22q11.2 Deletion Syndrome (22q11.2DS) is associated with high risk of psychiatric disorders and cognitive impairment. It remains unclear to what extent key cognitive skills are associated with psychopathology, and whether cognition is stable over time in 22q11.2DS. 236 children, adolescents and adults with 22q11.2DS and 106 typically developing controls were recruited from three sites across Europe. Measures of IQ, processing speed, sustained attention, spatial working memory and psychiatric assessments were completed. Cognitive performance in individuals was calculated relative to controls in different age groups (children (6-9 years), adolescents (10-17 years), adults (18+ years)). Individuals with 22q11.2DS exhibited cognitive impairment and higher rates of psychiatric disorders compared to typically developing controls. Presence of Autism Spectrum Disorder symptoms was associated with greater deficits in processing speed, sustained attention and working memory in adolescents but not children. Attention deficit hyperactivity disorder in children and adolescents and psychotic disorder in adulthood was associated with sustained attention impairment. Processing speed and working memory were more impaired in children and adults with 22q11.2DS respectively, whereas the deficit in sustained attention was present from childhood and remained static over developmental stages. Psychopathology was associated with cognitive profile of individuals with 22q11.2DS in an age-specific and domain-specific manner. Furthermore, magnitude of cognitive impairment differed by developmental stage in 22q11.2DS and the pattern differed by domain.

中文翻译:

22q11.2 缺失综合征中儿童、青春期和成年期的认知缺陷以及与精神病理学的关联。

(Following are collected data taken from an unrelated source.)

-- pv_equiv track=rewrite | github.com/Xelanor/StockNinjaPython | consecutive_analysis.py | calculate_consecutive_days
-- ===== SOURCE A (Python) =====
-- def calculate_consecutive_days(data):
--
--     data = data[::-1]
--
--     first_event = data[0] - data[1]  # If positive increasing else decreasing
--     first_event = True if first_event >= 0 else False
--
--     days = 1
--
--     for i in range(1, len(data) - 1):
--         event = True if data[i] - data[i + 1] >= 0 else False
--
--         if event == first_event:
--             days += 1
--         else:
--             break
--
--     return days, first_event
-- ===== SOURCE B (Python) =====
-- def calculate_consecutive_days(data):
--     # Run-length-encode the adjacent direction sequence in one forward pass
--     # (no reversal, no early exit), then report the last run.
--     runs = []
--     for prev, cur in zip(data, data[1:]):
--         e = cur - prev >= 0
--         if runs and runs[-1][0] == e:
--             runs[-1] = (e, runs[-1][1] + 1)
--         else:
--             runs.append((e, 1))
--     k, c = runs[-1]
--     return c, k
-- ===== Notes on version B (the rewrite author's own statement) =====
-- stated objective: alternative
-- what changed: B builds a run-length encoding of the whole adjacent-direction sequence in one forward pass (maintaining (direction, length) runs, no reversal and no early break) and returns the last run, instead of A's reverse-the-list backward index loop that breaks at the first mismatch.
-- outside the precondition, e.g. on calculate_consecutive_days([5]): A raises IndexError, B raises IndexError
import Mathlib
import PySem

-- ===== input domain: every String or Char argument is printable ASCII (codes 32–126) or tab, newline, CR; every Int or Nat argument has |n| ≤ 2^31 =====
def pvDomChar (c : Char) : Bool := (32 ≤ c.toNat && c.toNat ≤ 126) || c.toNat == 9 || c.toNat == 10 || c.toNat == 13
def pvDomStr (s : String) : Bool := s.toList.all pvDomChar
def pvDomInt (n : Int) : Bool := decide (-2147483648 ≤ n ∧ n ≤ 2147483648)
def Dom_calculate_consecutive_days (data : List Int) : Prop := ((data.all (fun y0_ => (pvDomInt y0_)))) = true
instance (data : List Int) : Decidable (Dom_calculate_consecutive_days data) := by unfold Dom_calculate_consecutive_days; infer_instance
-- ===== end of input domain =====

-- B run-length-encodes the forward direction sequence in one pass and returns the last run; alternative decomposition, same O(n) cost.

-- ===== PORT A =====
-- the for-loop over range(1, len(data)-1) with an early break; pyGetD defaults are
-- unreachable under Pre_ (all indices are in range)
def pvALoop (d : List Int) (first : Bool) : List Int → Int → Int
  | [], days => days
  | i :: rest, days =>
      let event := decide (PySem.List.pyGetD d i 0 - PySem.List.pyGetD d (i + 1) 0 ≥ 0)
      if event == first then pvALoop d first rest (days + 1) else days

def calculate_consecutive_days (data : List Int) : Int × Bool :=
  let d := (PySem.List.slice? data none none (-1)).getD []   -- data = data[::-1]
  -- data[0] - data[1]; IndexError (len < 2) is excluded by Pre_, default 0 is unreachable there
  let first := decide (PySem.List.pyGetD d 0 0 - PySem.List.pyGetD d 1 0 ≥ 0)
  (pvALoop d first (PySem.List.pyRange 1 ((d.length : Int) - 1) 1) 1, first)

-- ===== PORT B =====
-- one iteration of Source B's loop body: extend the last run or start a new one
def pvBStep (runs : List (Bool × Int)) (e : Bool) : List (Bool × Int) :=
  match runs.getLast? with                                   -- `runs and runs[-1][0] == e`
  | some (k, c) => if k == e then runs.dropLast ++ [(e, c + 1)] else runs ++ [(e, 1)]
  | none => runs ++ [(e, 1)]

def calculate_consecutive_days_alt (data : List Int) : Int × Bool :=
  -- for prev, cur in zip(data, data[1:]): run-length encode the direction sequence
  let runs := (List.zipWith (fun a b => decide (b - a ≥ 0)) data data.tail).foldl pvBStep []
  -- k, c = runs[-1]; IndexError (runs empty, i.e. len(data) < 2) is excluded by Pre_
  let last := (PySem.List.pyGet? runs (-1)).getD (false, 0)
  (last.2, last.1)

-- ===== PRECONDITION & SPEC =====
-- Pre_ excludes exactly the inputs with fewer than two elements, on which the Python A
-- raises IndexError (data[1] on the reversed list), and B raises too (runs[-1] on []).
def Pre_calculate_consecutive_days (data : List Int) : Prop := 2 ≤ data.length
instance (data : List Int) : Decidable (Pre_calculate_consecutive_days data) := by
  unfold Pre_calculate_consecutive_days; infer_instance

def pvWitness_calculate_consecutive_days : List Int := [1, 2, 3]

def Spec_calculate_consecutive_days (data : List Int) (out : Int × Bool) : Prop := out = calculate_consecutive_days_alt data
instance (data : List Int) (out : Int × Bool) : Decidable (Spec_calculate_consecutive_days data out) := by unfold Spec_calculate_consecutive_days; infer_instance

-- ===== CLAIM (what is proved, stated in full; the proofs are below) =====
def Claim_equal_calculate_consecutive_days : Prop := ∀ (data : List Int), Dom_calculate_consecutive_days data → Pre_calculate_consecutive_days data → Spec_calculate_consecutive_days data (calculate_consecutive_days data)

-- ===== LEMMAS AND PROOFS =====

-- leading-run counter: days plus the length of the leading run of `first` entries
def pvRunLoop (first : Bool) : List Bool → Int → Int
  | [], days => days
  | e :: rest, days => if e != first then days else pvRunLoop first rest (days + 1)

-- adjacent pairs of a list, compared backward (earlier minus later), as seen on the reversed data
def pvPairs : List Int → List Bool
  | a :: b :: t => decide (a - b ≥ 0) :: pvPairs (b :: t)
  | _ => []

-- adjacent pairs compared forward (later minus earlier), as B's direction list
def pvPairsF : List Int → List Bool
  | a :: b :: t => decide (b - a ≥ 0) :: pvPairsF (b :: t)
  | _ => []

theorem pvPairs_short (l : List Int) (h : l.length ≤ 1) : pvPairs l = [] := by
  cases l with
  | nil => rfl
  | cons a t =>
    cases t with
    | nil => rfl
    | cons b t' => simp at h

theorem pvPairsF_eq_zipWith (l : List Int) :
    List.zipWith (fun a b => decide (b - a ≥ 0)) l l.tail = pvPairsF l := by
  induction l with
  | nil => rfl
  | cons a t ih =>
    cases t with
    | nil => rfl
    | cons b t' =>
      simp only [List.tail_cons, List.zipWith, pvPairsF]
      exact congrArg _ ih

theorem pvPairs_snoc (xs : List Int) (x a : Int) :
    pvPairs (xs ++ [x] ++ [a]) = pvPairs (xs ++ [x]) ++ [decide (x - a ≥ 0)] := by
  induction xs with
  | nil => rfl
  | cons y t ih =>
    cases t with
    | nil => rfl
    | cons z t' =>
      simp only [List.cons_append, pvPairs] at *
      rw [ih]

theorem pvPairsF_reverse (l : List Int) : (pvPairsF l).reverse = pvPairs l.reverse := by
  induction l with
  | nil => rfl
  | cons a t ih =>
    cases t with
    | nil => rfl
    | cons b t' =>
      simp only [pvPairsF, List.reverse_cons]
      rw [ih]
      simp only [List.reverse_cons]
      rw [pvPairs_snoc]

-- A's index loop equals the leading-run count over the backward pair list of the suffix
theorem pvALoop_eq (d : List Int) (first : Bool) (k : Nat) :
    ∀ (i : Nat) (days : Int), d.length ≤ i + k → 1 ≤ i →
    pvALoop d first (PySem.List.pyRange (i : Int) ((d.length : Int) - 1) 1) days
      = pvRunLoop first (pvPairs (d.drop i)) days := by
  induction k with
  | zero =>
    intro i days hle _
    rw [PySem.List.pyRange_one_eq_nil (by omega)]
    rw [List.drop_eq_nil_of_le (by omega), pvPairs_short _ (by simp), pvALoop, pvRunLoop]
  | succ k ih =>
    intro i days hle h1
    by_cases h : i + 1 < d.length
    · have hi : i < d.length := by omega
      have hi1 : i + 1 < d.length := h
      rw [PySem.List.pyRange_one_cons (by omega)]
      have hg1 : PySem.List.pyGetD d (i : Int) 0 = d[i] := by
        rw [PySem.List.pyGetD_natCast]; exact List.getD_eq_getElem d 0 hi
      have hg2 : PySem.List.pyGetD d ((i : Int) + 1) 0 = d[i + 1] := by
        have : ((i : Int) + 1) = ((i + 1 : Nat) : Int) := by push_cast; ring
        rw [this, PySem.List.pyGetD_natCast]; exact List.getD_eq_getElem d 0 hi1
      have hdrop : d.drop i = d[i] :: d[i + 1] :: d.drop (i + 2) := by
        rw [List.drop_eq_getElem_cons hi, List.drop_eq_getElem_cons hi1]
      rw [pvALoop, hdrop, pvPairs, pvRunLoop]
      simp only [hg1, hg2]
      have hdrop1 : d[i + 1] :: d.drop (i + 2) = d.drop (i + 1) := by
        rw [List.drop_eq_getElem_cons hi1]
      have hbne : (decide (d[i] - d[i + 1] ≥ 0) != first)
          = !(decide (d[i] - d[i + 1] ≥ 0) == first) := rfl
      by_cases hb : (decide (d[i] - d[i + 1] ≥ 0) == first) = true
      · have hb' : (decide (d[i] - d[i + 1] ≥ 0) != first) = false := by rw [hbne, hb]; rfl
        simp only [hb, hb', if_true, Bool.false_eq_true, if_false]
        have hc : ((i : Int) + 1) = ((i + 1 : Nat) : Int) := by push_cast; ring
        rw [hc, hdrop1, ih (i + 1) (days + 1) (by omega) (by omega)]
      · rw [Bool.not_eq_true] at hb
        have hb' : (decide (d[i] - d[i + 1] ≥ 0) != first) = true := by rw [hbne, hb]; rfl
        simp only [hb, hb', if_true, Bool.false_eq_true, if_false]
    · rw [PySem.List.pyRange_one_eq_nil (by omega)]
      rw [pvPairs_short _ (by simp [List.length_drop]; omega), pvALoop, pvRunLoop]

theorem pvRunLoop_add (first : Bool) (bs : List Bool) (d : Int) :
    pvRunLoop first bs (d + 1) = pvRunLoop first bs d + 1 := by
  induction bs generalizing d with
  | nil => rfl
  | cons e rest ih =>
    by_cases he : (e != first) = true
    · simp [pvRunLoop, he]
    · simp only [Bool.not_eq_true] at he
      simp [pvRunLoop, he, ih]

-- the RLE fold's last run is (head of reversed dirs, its leading-run count)
theorem pvRle_lastRun (l : List Bool) :
    ∀ k rest, l.reverse = k :: rest →
    ∃ pre, l.foldl pvBStep [] = pre ++ [(k, pvRunLoop k (k :: rest) 0)] := by
  induction l using List.reverseRecOn with
  | nil => intro k rest h; simp at h
  | append_singleton l' e ih =>
    intro k rest h
    rw [List.reverse_append, List.reverse_singleton, List.singleton_append] at h
    obtain ⟨hk, hrest⟩ : e = k ∧ l'.reverse = rest := by
      constructor <;> [exact (List.cons.injEq ..).mp h |>.1; exact (List.cons.injEq ..).mp h |>.2]
    subst hk; subst hrest
    rw [List.foldl_append]
    cases hr : l'.reverse with
    | nil =>
      have : l' = [] := by simpa using congrArg List.reverse hr
      subst this
      exact ⟨[], by simp [pvBStep, pvRunLoop]⟩
    | cons k' rest' =>
      obtain ⟨pre, hpre⟩ := ih k' rest' hr
      simp only [List.foldl_cons, List.foldl_nil]
      rw [hpre]
      unfold pvBStep
      rw [List.getLast?_concat, List.dropLast_concat]
      by_cases hke : k' = e
      · subst hke
        refine ⟨pre, ?_⟩
        simp only [beq_self_eq_true, if_true]
        have h1 : pvRunLoop k' (k' :: k' :: rest') 0 = pvRunLoop k' (k' :: rest') 0 + 1 := by
          show (if (k' != k') = true then (0:Int) else pvRunLoop k' (k' :: rest') (0 + 1))
              = pvRunLoop k' (k' :: rest') 0 + 1
          simp only [bne_self_eq_false, Bool.false_eq_true, if_false]
          simpa using pvRunLoop_add k' (k' :: rest') 0
        rw [h1]
      · refine ⟨pre ++ [(k', pvRunLoop k' (k' :: rest') 0)], ?_⟩
        have hbe : (k' == e) = false := by simp [hke]
        have h2 : pvRunLoop e (e :: k' :: rest') 0 = (1 : Int) := by
          simp [pvRunLoop, hke]
        simp [hbe, h2]

-- ===== VERDICT (by name: the statement is the Claim_ definition above) =====
theorem calculate_consecutive_days_spec : Claim_equal_calculate_consecutive_days := by
  intro data _ hpre
  unfold Pre_calculate_consecutive_days at hpre
  unfold Spec_calculate_consecutive_days
  obtain ⟨x, d1, hd'⟩ : ∃ x d1, data.reverse = x :: d1 := by
    cases hr : data.reverse with
    | nil =>
      rw [List.reverse_eq_nil_iff] at hr
      subst hr; simp at hpre
    | cons x d1 => exact ⟨x, d1, rfl⟩
  obtain ⟨y, t, hd1⟩ : ∃ y t, d1 = y :: t := by
    cases d1 with
    | nil =>
      exfalso
      have := congrArg List.length hd'
      simp at this; omega
    | cons y t => exact ⟨y, t, rfl⟩
  subst hd1
  -- A's side
  have hA : calculate_consecutive_days data
      = (pvALoop (x :: y :: t) (decide (x - y ≥ 0))
          (PySem.List.pyRange 1 (((x :: y :: t).length : Int) - 1) 1) 1,
         decide (x - y ≥ 0)) := by
    unfold calculate_consecutive_days
    rw [PySem.List.slice?_none_none_neg_one, hd']
    simp [PySem.List.pyGetD]
  -- B's side: the direction list reversed starts with first_event
  have hrev : (pvPairsF data).reverse = decide (x - y ≥ 0) :: pvPairs (y :: t) := by
    rw [pvPairsF_reverse, hd']; rfl
  obtain ⟨pre, hpre'⟩ := pvRle_lastRun (pvPairsF data) _ _ hrev
  have hB : calculate_consecutive_days_alt data
      = (pvRunLoop (decide (x - y ≥ 0))
          (decide (x - y ≥ 0) :: pvPairs (y :: t)) 0,
         decide (x - y ≥ 0)) := by
    unfold calculate_consecutive_days_alt
    simp only [pvPairsF_eq_zipWith, hpre', PySem.List.pyGet?_neg_one, List.getLast?_concat,
      Option.getD_some]
  rw [hA, hB]
  have hloop := pvALoop_eq (x :: y :: t) (decide (x - y ≥ 0)) (x :: y :: t).length 1 1
    (by omega) (by omega)
  push_cast at hloop
  rw [hloop]
  rw [pvRunLoop]
  simp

22q11.2 缺失综合征 (22q11.2DS) 与精神疾病和认知障碍的高风险相关。目前尚不清楚关键认知技能在多大程度上与精神病理学相关,以及认知是否在 22q11.2DS 中随着时间的推移保持稳定。从欧洲的三个地点招募了 236 名患有 22q11.2DS 的儿童、青少年和成人以及 106 名正常发育的对照。完成了智商、处理速度、持续注意力、空间工作记忆和精神评估的测量。个人的认知表现是相对于不同年龄组(儿童(6-9 岁)、青少年(10-17 岁)、成人(18 岁以上))的对照组计算的。与正常发育的对照组相比,患有 22q11.2DS 的个体表现出认知障碍和更高的精神疾病发生率。自闭症谱系障碍症状的存在与青少年处理速度、持续注意力和工作记忆的更大缺陷有关,但与儿童无关。儿童和青少年的注意力缺陷多动障碍和成年期的精神病与持续的注意力障碍有关。患有 22q11.2DS 的儿童和成人的处理速度和工作记忆分别受到更大的损害,而持续注意力的缺陷从儿童时期就存在,并且在发育阶段保持不变。精神病理学与 22q11.2DS 个体的认知特征以特定年龄和特定领域的方式相关。此外,22q11.2DS 的认知障碍程度因发育阶段而异,且模式因领域而异。